While this might be cumbersome and not easily doable for AHQ beginners, you can always opt for easier phishing simulation solutions that not only allow you to easily set up phishing simulations but also provide you with flexible dashboards and graphs to measure the results of a phishing simulation.

Furthermore, bundled with a wide variety of security awareness training, you can ensure that employees who fail the phishing simulation are assigned adequate training to learn from their mistakes. 

#4 Detection engineering 

Although AHQs are typically used to search for data in real time, you can also schedule queries to be executed periodically (every hour, 3 hours, 12 hours, 24 hours) via the custom detection rules. For example, given a malware infection, you could periodically run a KQL query to check for process creation events that contain malware.exe. Alternatively, given an ongoing phishing campaign, you can create another detection with a KQL query to periodically search for emails with certain malicious elements and get email alerts if the scheduled query finds something. For example, the below query will alert you if any endpoint triggers more than 5 AV alerts during 24 hours:

DeviceEvents
| where ingestion_time() > ago(1d)
| where ActionType == "AntivirusDetection"
| summarize (Timestamp, ReportId)=arg_max(Timestamp, ReportId), count() by DeviceId
| where count_ > 5

Important AHQ tips to remember

While AHQ might be a powerful tool in your arsenal, there are a few things you should keep in mind:

• Know the log retention period: You can only query logs for the last 30 days. Any data beyond that point cannot be queried, regardless of your licensing plan. That is why exporting and saving query results during incident response is recommended. This way, you can still review data from old incidents even if they are needed months later.
• Account for KQL’s steep learning curve: While KQL might be intimidating at first, Microsoft provides excellent learning material and documentation for it. Additionally, you can benefit from “shared queries” that your other teammates might have developed or even “community queries” that the community has created and shared to get you started with concrete examples. 
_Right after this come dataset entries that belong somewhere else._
-- pv_equiv track=rewrite | github.com/coder5617/Email-Header-AnalyzerV2 | src/email_header_analyzer/core/enhanced_routing.py | _generate_routing_recommendations
-- ===== SOURCE A (Python) =====
-- from typing import Any, Dict, List, Optional
--
-- def _generate_routing_recommendations(issues: List[str],
--                                     suspicious_hops: List[Dict[str, Any]]) -> List[str]:
--     """Generate routing-related recommendations"""
--     recommendations = []
--
--     if suspicious_hops:
--         recommendations.append("Investigate suspicious routing hops for potential threats")
--
--     if any("excessive" in issue.lower() or "high number" in issue.lower() for issue in issues):
--         recommendations.append("Review email routing configuration to reduce hop count")
--
--     if any("timestamp" in issue.lower() for issue in issues):
--         recommendations.append("Verify server time synchronization in email infrastructure")
--
--     if any("missing" in issue.lower() for issue in issues):
--         recommendations.append("Ensure all mail servers properly log routing information")
--
--     if any("loop" in issue.lower() for issue in issues):
--         recommendations.append("Check mail routing configuration for loops")
--
--     if any("private ip" in issue.lower() for issue in issues):
--         recommendations.append("Review use of private IPs in external email routing")
--
--     return recommendations
-- ===== SOURCE B (Python) =====
-- from typing import Any, Dict, List
--
-- def _generate_routing_recommendations(issues: List[str],
--                                     suspicious_hops: List[Dict[str, Any]]) -> List[str]:
--     """Single pass over issues recording keyword-category flags, then emit in fixed order."""
--     hop_count = timestamp = missing = loop = private_ip = False
--     for issue in issues:
--         low = issue.lower()
--         if "excessive" in low or "high number" in low:
--             hop_count = True
--         if "timestamp" in low:
--             timestamp = True
--         if "missing" in low:
--             missing = True
--         if "loop" in low:
--             loop = True
--         if "private ip" in low:
--             private_ip = True
--     out = []
--     if suspicious_hops:
--         out.append("Investigate suspicious routing hops for potential threats")
--     if hop_count:
--         out.append("Review email routing configuration to reduce hop count")
--     if timestamp:
--         out.append("Verify server time synchronization in email infrastructure")
--     if missing:
--         out.append("Ensure all mail servers properly log routing information")
--     if loop:
--         out.append("Check mail routing configuration for loops")
--     if private_ip:
--         out.append("Review use of private IPs in external email routing")
--     return out
-- ===== Notes on version B (the rewrite author's own statement) =====
-- stated objective: simpler
-- what changed: B lowercases each issue once in a single pass that sets five category flags, then emits the recommendations in fixed order after the loop, instead of A's five separate any(...) scans each re-lowercasing every issue.
import Mathlib
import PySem

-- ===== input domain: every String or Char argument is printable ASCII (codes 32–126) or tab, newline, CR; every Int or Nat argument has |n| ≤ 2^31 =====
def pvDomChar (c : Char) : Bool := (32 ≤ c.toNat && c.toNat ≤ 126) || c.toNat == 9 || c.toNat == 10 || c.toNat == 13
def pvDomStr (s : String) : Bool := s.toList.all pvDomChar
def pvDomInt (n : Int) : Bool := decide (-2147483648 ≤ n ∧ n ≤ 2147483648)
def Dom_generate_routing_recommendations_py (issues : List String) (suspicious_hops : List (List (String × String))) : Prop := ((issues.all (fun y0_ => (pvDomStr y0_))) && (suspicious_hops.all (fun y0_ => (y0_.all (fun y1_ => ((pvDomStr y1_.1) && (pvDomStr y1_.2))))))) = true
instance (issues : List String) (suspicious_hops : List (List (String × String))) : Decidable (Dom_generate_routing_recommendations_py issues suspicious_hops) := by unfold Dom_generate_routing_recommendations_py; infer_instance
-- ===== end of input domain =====

-- B replaces A's five separate any(...) scans (each re-lowercasing every issue) by one
-- flag-collecting pass followed by a fixed-order emit pass (objective: simpler).

-- ===== PORT A =====
-- literal transliteration of A: conditional appends to `recommendations`, each condition a fresh any(...) scan
def generate_routing_recommendations_py (issues : List String) (suspicious_hops : List (List (String × String))) : List String :=
  let recommendations : List String := []
  let recommendations := if !suspicious_hops.isEmpty then
      recommendations ++ ["Investigate suspicious routing hops for potential threats"] else recommendations
  let recommendations := if issues.any (fun issue =>
        PySem.Str.isIn "excessive" (PySem.Str.lower issue) || PySem.Str.isIn "high number" (PySem.Str.lower issue)) then
      recommendations ++ ["Review email routing configuration to reduce hop count"] else recommendations
  let recommendations := if issues.any (fun issue => PySem.Str.isIn "timestamp" (PySem.Str.lower issue)) then
      recommendations ++ ["Verify server time synchronization in email infrastructure"] else recommendations
  let recommendations := if issues.any (fun issue => PySem.Str.isIn "missing" (PySem.Str.lower issue)) then
      recommendations ++ ["Ensure all mail servers properly log routing information"] else recommendations
  let recommendations := if issues.any (fun issue => PySem.Str.isIn "loop" (PySem.Str.lower issue)) then
      recommendations ++ ["Check mail routing configuration for loops"] else recommendations
  let recommendations := if issues.any (fun issue => PySem.Str.isIn "private ip" (PySem.Str.lower issue)) then
      recommendations ++ ["Review use of private IPs in external email routing"] else recommendations
  recommendations

-- ===== PORT B =====
-- single pass: five boolean flags accumulated over issues, lowercasing each issue once
def pvFlagsStep (f : Bool × Bool × Bool × Bool × Bool) (issue : String) : Bool × Bool × Bool × Bool × Bool :=
  let low := PySem.Str.lower issue
  (f.1 || (PySem.Str.isIn "excessive" low || PySem.Str.isIn "high number" low),
   f.2.1 || PySem.Str.isIn "timestamp" low,
   f.2.2.1 || PySem.Str.isIn "missing" low,
   f.2.2.2.1 || PySem.Str.isIn "loop" low,
   f.2.2.2.2 || PySem.Str.isIn "private ip" low)

def generate_routing_recommendations_py_alt (issues : List String) (suspicious_hops : List (List (String × String))) : List String :=
  let flags := issues.foldl pvFlagsStep (false, false, false, false, false)
  (if !suspicious_hops.isEmpty then ["Investigate suspicious routing hops for potential threats"] else []) ++
  (if flags.1 then ["Review email routing configuration to reduce hop count"] else []) ++
  (if flags.2.1 then ["Verify server time synchronization in email infrastructure"] else []) ++
  (if flags.2.2.1 then ["Ensure all mail servers properly log routing information"] else []) ++
  (if flags.2.2.2.1 then ["Check mail routing configuration for loops"] else []) ++
  (if flags.2.2.2.2 then ["Review use of private IPs in external email routing"] else [])

-- ===== PRECONDITION & SPEC =====
def Spec_generate_routing_recommendations_py (issues : List String) (suspicious_hops : List (List (String × String))) (out : List String) : Prop := out = generate_routing_recommendations_py_alt issues suspicious_hops
instance (issues : List String) (suspicious_hops : List (List (String × String))) (out : List String) : Decidable (Spec_generate_routing_recommendations_py issues suspicious_hops out) := by unfold Spec_generate_routing_recommendations_py; infer_instance

-- ===== CLAIM (what is proved, stated in full; the proofs are below) =====
def Claim_equal_generate_routing_recommendations_py : Prop := ∀ (issues : List String) (suspicious_hops : List (List (String × String))), Dom_generate_routing_recommendations_py issues suspicious_hops → Spec_generate_routing_recommendations_py issues suspicious_hops (generate_routing_recommendations_py issues suspicious_hops)

-- ===== LEMMAS AND PROOFS =====

-- the accumulated flags are exactly the five any(...) tests, or-ed with the seed
theorem pvFlags_spec (issues : List String) (f : Bool × Bool × Bool × Bool × Bool) :
    issues.foldl pvFlagsStep f =
      (f.1 || issues.any (fun issue =>
          PySem.Str.isIn "excessive" (PySem.Str.lower issue) || PySem.Str.isIn "high number" (PySem.Str.lower issue)),
       f.2.1 || issues.any (fun issue => PySem.Str.isIn "timestamp" (PySem.Str.lower issue)),
       f.2.2.1 || issues.any (fun issue => PySem.Str.isIn "missing" (PySem.Str.lower issue)),
       f.2.2.2.1 || issues.any (fun issue => PySem.Str.isIn "loop" (PySem.Str.lower issue)),
       f.2.2.2.2 || issues.any (fun issue => PySem.Str.isIn "private ip" (PySem.Str.lower issue))) := by
  induction issues generalizing f with
  | nil => simp
  | cons x xs ih =>
    simp only [List.foldl_cons, ih, List.any_cons, pvFlagsStep]
    simp [Bool.or_assoc]

-- ===== VERDICT (by name: the statement is the Claim_ definition above) =====
theorem generate_routing_recommendations_py_spec : Claim_equal_generate_routing_recommendations_py := by
  intro issues suspicious_hops _
  unfold Spec_generate_routing_recommendations_py generate_routing_recommendations_py generate_routing_recommendations_py_alt
  simp only [pvFlags_spec, Bool.false_or]
  split_ifs <;> simp_all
Choose between different already-prepared KQL queries to get you started.

Finally, if you would like to learn how to use KQL step by step, Microsoft provides the query builder, which allows you, instead of typing the KQL query, to choose options or the right syntax from dropdown menus. With time, this can help you familiarize yourself with the syntax and how KQL works and then move on to writing your own queries.
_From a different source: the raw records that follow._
-- pv_equiv track=rewrite | github.com/weijiasun2013/Algorithms | dynamic/word_break_longest.py | word_break_longest
-- ===== SOURCE A (Python) =====
-- def word_break_longest(sen,dct):
--     dp = [ [False for x in range(len(sen))] for y in range(len(sen))]
--     _max, _sIdx = 0, -1
--
--     for length in range(1,len(sen)+1):
--         for sIdx in range(0,len(sen)-length+1):
--             eIdx = sIdx + length - 1
--             tmp = sen[sIdx:eIdx+1]
--             if tmp in dct:
--                 dp[sIdx][eIdx] = True
--                 if _max < len(tmp):
--                     _max = len(tmp)
--                     _sIdx = sIdx
--             else:
--                 for tail in range(sIdx,eIdx):
--                     if dp[sIdx][tail] and dp[tail+1][eIdx]:
--                         dp[sIdx][eIdx] = True
--                         if _max < len(tmp):
--                             _max = len(tmp)
--                             _sIdx = sIdx
--                         break
--     return _max, _sIdx
-- ===== SOURCE B (Python) =====
-- def word_break_longest(sen, dct):
--     # Forward-reachability DP over start positions (right to left), O(n * total word length)
--     n = len(sen)
--     words = [w for w in dct if w]
--     # best[i] = length of the longest substring starting at i that splits into dictionary words (0 if none)
--     best = [0] * (n + 1)
--     for i in range(n - 1, -1, -1):
--         b = 0
--         for w in words:
--             if sen.startswith(w, i):
--                 b = max(b, len(w) + best[i + len(w)])
--         best[i] = b
--     m, s = 0, -1
--     for i in range(n):
--         if best[i] > m:
--             m, s = best[i], i
--     return m, s
-- ===== Notes on version B (the rewrite author's own statement) =====
-- stated objective: faster
-- what changed: Replaces the O(n^3)-plus-membership interval DP (dp[s][e] with an inner split loop and 'tmp in dct' scans) by a right-to-left forward-reachability DP best[i] = length of the longest dictionary-segmentable substring starting at i, computed in one pass over positions with one word-matching scan each, followed by a single argmax pass.
import Mathlib
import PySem

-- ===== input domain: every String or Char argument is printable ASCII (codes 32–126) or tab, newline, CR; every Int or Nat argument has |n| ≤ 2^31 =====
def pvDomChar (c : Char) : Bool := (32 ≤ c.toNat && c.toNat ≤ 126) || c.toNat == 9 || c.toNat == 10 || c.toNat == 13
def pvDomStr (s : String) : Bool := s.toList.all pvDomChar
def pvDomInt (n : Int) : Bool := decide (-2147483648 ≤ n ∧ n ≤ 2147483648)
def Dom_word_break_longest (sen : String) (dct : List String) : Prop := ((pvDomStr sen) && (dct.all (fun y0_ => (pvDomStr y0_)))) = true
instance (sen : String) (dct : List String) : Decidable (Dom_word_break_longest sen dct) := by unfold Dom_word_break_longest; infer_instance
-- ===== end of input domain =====

-- B replaces A's O(n^3)+membership interval DP by a right-to-left reachability DP over start
-- positions (best[i] = longest dictionary-segmentable substring starting at i); same result.

-- ===== PORT A =====
-- dp[sIdx][eIdx] is a list-of-lists of Bool; the inner 'for tail … break' executes its body at most
-- once, at the first tail satisfying the test: ported with find?.
def word_break_longest (sen : String) (dct : List String) : Int × Int :=
  let cs := sen.toList
  let d := dct.map String.toList
  let n : Int := (cs.length : Int)
  let dp0 : List (List Bool) := List.replicate cs.length (List.replicate cs.length false)
  let st := (PySem.List.pyRange 1 (n+1) 1).foldl (fun st length =>
    (PySem.List.pyRange 0 (n - length + 1) 1).foldl (fun st sIdx =>
      let dp := st.1
      let eIdx := sIdx + length - 1
      let tmp := PySem.List.slice cs (some sIdx) (some (eIdx+1))
      if tmp ∈ d then
        let dp' := PySem.List.pySetD dp sIdx (PySem.List.pySetD (PySem.List.pyGetD dp sIdx []) eIdx true)
        if st.2.1 < (tmp.length : Int) then (dp', (tmp.length : Int), sIdx) else (dp', st.2.1, st.2.2)
      else
        match (PySem.List.pyRange sIdx eIdx 1).find? (fun tail =>
            PySem.List.pyGetD (PySem.List.pyGetD dp sIdx []) tail false &&
            PySem.List.pyGetD (PySem.List.pyGetD dp (tail+1) []) eIdx false) with
        | some _ =>
          let dp' := PySem.List.pySetD dp sIdx (PySem.List.pySetD (PySem.List.pyGetD dp sIdx []) eIdx true)
          if st.2.1 < (tmp.length : Int) then (dp', (tmp.length : Int), sIdx) else (dp', st.2.1, st.2.2)
        | none => st
    ) st
  ) (dp0, (0 : Int), (-1 : Int))
  (st.2.1, st.2.2)

-- ===== PORT B =====
-- sen.startswith(w, i) ported as w.isPrefixOf (cs.drop i.toNat): exact since the loop index i
-- satisfies 0 ≤ i < len(sen).
def word_break_longest_alt (sen : String) (dct : List String) : Int × Int :=
  let cs := sen.toList
  let n : Int := (cs.length : Int)
  let words := (dct.map String.toList).filter (fun w => !w.isEmpty)
  let best0 : List Int := List.replicate (cs.length + 1) 0
  let best := (PySem.List.pyRange (n-1) (-1) (-1)).foldl (fun best i =>
    let b := words.foldl (fun b w =>
      if w.isPrefixOf (cs.drop i.toNat) then
        max b ((w.length : Int) + PySem.List.pyGetD best (i + (w.length : Int)) 0)
      else b) 0
    PySem.List.pySetD best i b) best0
  (PySem.List.pyRange 0 n 1).foldl (fun p i =>
    if p.1 < PySem.List.pyGetD best i 0 then (PySem.List.pyGetD best i 0, i) else p)
    ((0 : Int), (-1 : Int))

-- ===== PRECONDITION & SPEC =====
def Spec_word_break_longest (sen : String) (dct : List String) (out : Int × Int) : Prop := out = word_break_longest_alt sen dct
instance (sen : String) (dct : List String) (out : Int × Int) : Decidable (Spec_word_break_longest sen dct out) := by unfold Spec_word_break_longest; infer_instance

-- ===== CLAIM (what is proved, stated in full; the proofs are below) =====
def Claim_equal_word_break_longest : Prop := ∀ (sen : String) (dct : List String), Dom_word_break_longest sen dct → Spec_word_break_longest sen dct (word_break_longest sen dct)

-- ===== LEMMAS AND PROOFS =====

def pvChunk (cs : List Char) (s L : Nat) : List Char := (cs.drop s).take L

def pvSeg (cs : List Char) (d : List (List Char)) (s L : Nat) : Bool :=
  decide (pvChunk cs s L ∈ d) ||
  ((List.range (L-1)).attach.any (fun t =>
     pvSeg cs d s (t.1+1) && pvSeg cs d (s+t.1+1) (L-1-t.1)))
termination_by L
decreasing_by
  · have := List.mem_range.mp t.2; omega
  · have := List.mem_range.mp t.2; omega

theorem pvSeg_eq (cs : List Char) (d : List (List Char)) (s L : Nat) :
    pvSeg cs d s L =
    (decide (pvChunk cs s L ∈ d) ||
      ((List.range (L-1)).any (fun t =>
        pvSeg cs d s (t+1) && pvSeg cs d (s+t+1) (L-1-t)))) := by
  rw [pvSeg]
  congr 1
  simp

theorem pvSeg_of_mem (cs : List Char) (d : List (List Char)) (s L : Nat)
    (h : pvChunk cs s L ∈ d) : pvSeg cs d s L = true := by
  rw [pvSeg_eq]; simp [h]

theorem pvSeg_glue (cs : List Char) (d : List (List Char)) (a p q : Nat)
    (hp : 0 < p) (hq : 0 < q)
    (h1 : pvSeg cs d a p = true) (h2 : pvSeg cs d (a+p) q = true) :
    pvSeg cs d a (p+q) = true := by
  rw [pvSeg_eq]
  apply Bool.or_eq_true_iff.mpr
  right
  rw [List.any_eq_true]
  refine ⟨p-1, by simp [List.mem_range]; omega, ?_⟩
  have e1 : p - 1 + 1 = p := by omega
  have e2 : a + (p-1) + 1 = a + p := by omega
  have e3 : p + q - 1 - (p-1) = q := by omega
  rw [e1, e2, e3, h1, h2]; rfl

theorem pvSeg_chain (cs : List Char) (d : List (List Char)) :
    ∀ L i, 0 < L → pvSeg cs d i L = true →
    ∃ k, 0 < k ∧ k ≤ L ∧ pvChunk cs i k ∈ d ∧ (k = L ∨ pvSeg cs d (i+k) (L-k) = true) := by
  intro L
  induction L using Nat.strong_induction_on with
  | _ L IH =>
    intro i hL h
    rw [pvSeg_eq] at h
    rcases Bool.or_eq_true_iff.mp h with h | h
    · exact ⟨L, hL, le_refl _, by simpa using h, Or.inl rfl⟩
    · rw [List.any_eq_true] at h
      obtain ⟨t, ht, hb⟩ := h
      rw [List.mem_range] at ht
      rw [Bool.and_eq_true] at hb
      obtain ⟨k, hk0, hkle, hkd, hrest⟩ := IH (t+1) (by omega) i (by omega) hb.1
      refine ⟨k, hk0, by omega, hkd, Or.inr ?_⟩
      by_cases hk : k = t + 1
      · have e2 : L - k = L - 1 - t := by omega
        have e3 : i + k = i + t + 1 := by omega
        rw [e2, e3]; exact hb.2
      · rcases hrest with hke | hseg
        · exact absurd hke hk
        · have e : t + 1 - k + (L - 1 - t) = L - k := by omega
          have := pvSeg_glue cs d (i+k) (t+1-k) (L-1-t) (by omega) (by omega) hseg
            (by have e2 : i + k + (t+1-k) = i + t + 1 := by omega
                rw [e2]; exact hb.2)
          rw [e] at this
          exact this

def pvMaxSeg (cs : List Char) (d : List (List Char)) (i : Nat) : Nat :=
  Nat.findGreatest (fun L => 0 < L ∧ pvSeg cs d i L = true) (cs.length - i)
Query builder feature of AHQ in MS Defender XDR

• Be aware of changing database schemas: Unfortunately, Microsoft is known to change the names of its products often and without notice. For example, MDE was once called Microsoft Advanced Threat Protection, and it contained a database schema different from the one that you can currently find in MDE. Additionally, some of the table names have changed throughout the years, even in MDE. That is why, to avoid frustration while writing KQL queries (especially during IR), always check the database schema to ensure that the tables and columns you are querying have not changed. This might save you precious time during incident response.

Conclusion

Microsoft 365 Defender Advanced Hunting Queries is an important security feature in Microsoft Defender XDR. Its underlying KQL, available tables to query for information, and especially how teams can apply it to security and incident response make it useful in incident response. However, it has limitations, such as the log retention time, changing structure, or the difficulty of learning KQL. 

Despite these limitations, AHQ is a powerful weapon for security analysts to have in their arsenal to combat cyber attacks and the constantly rising phishing attacks and complement other advanced email security solutions.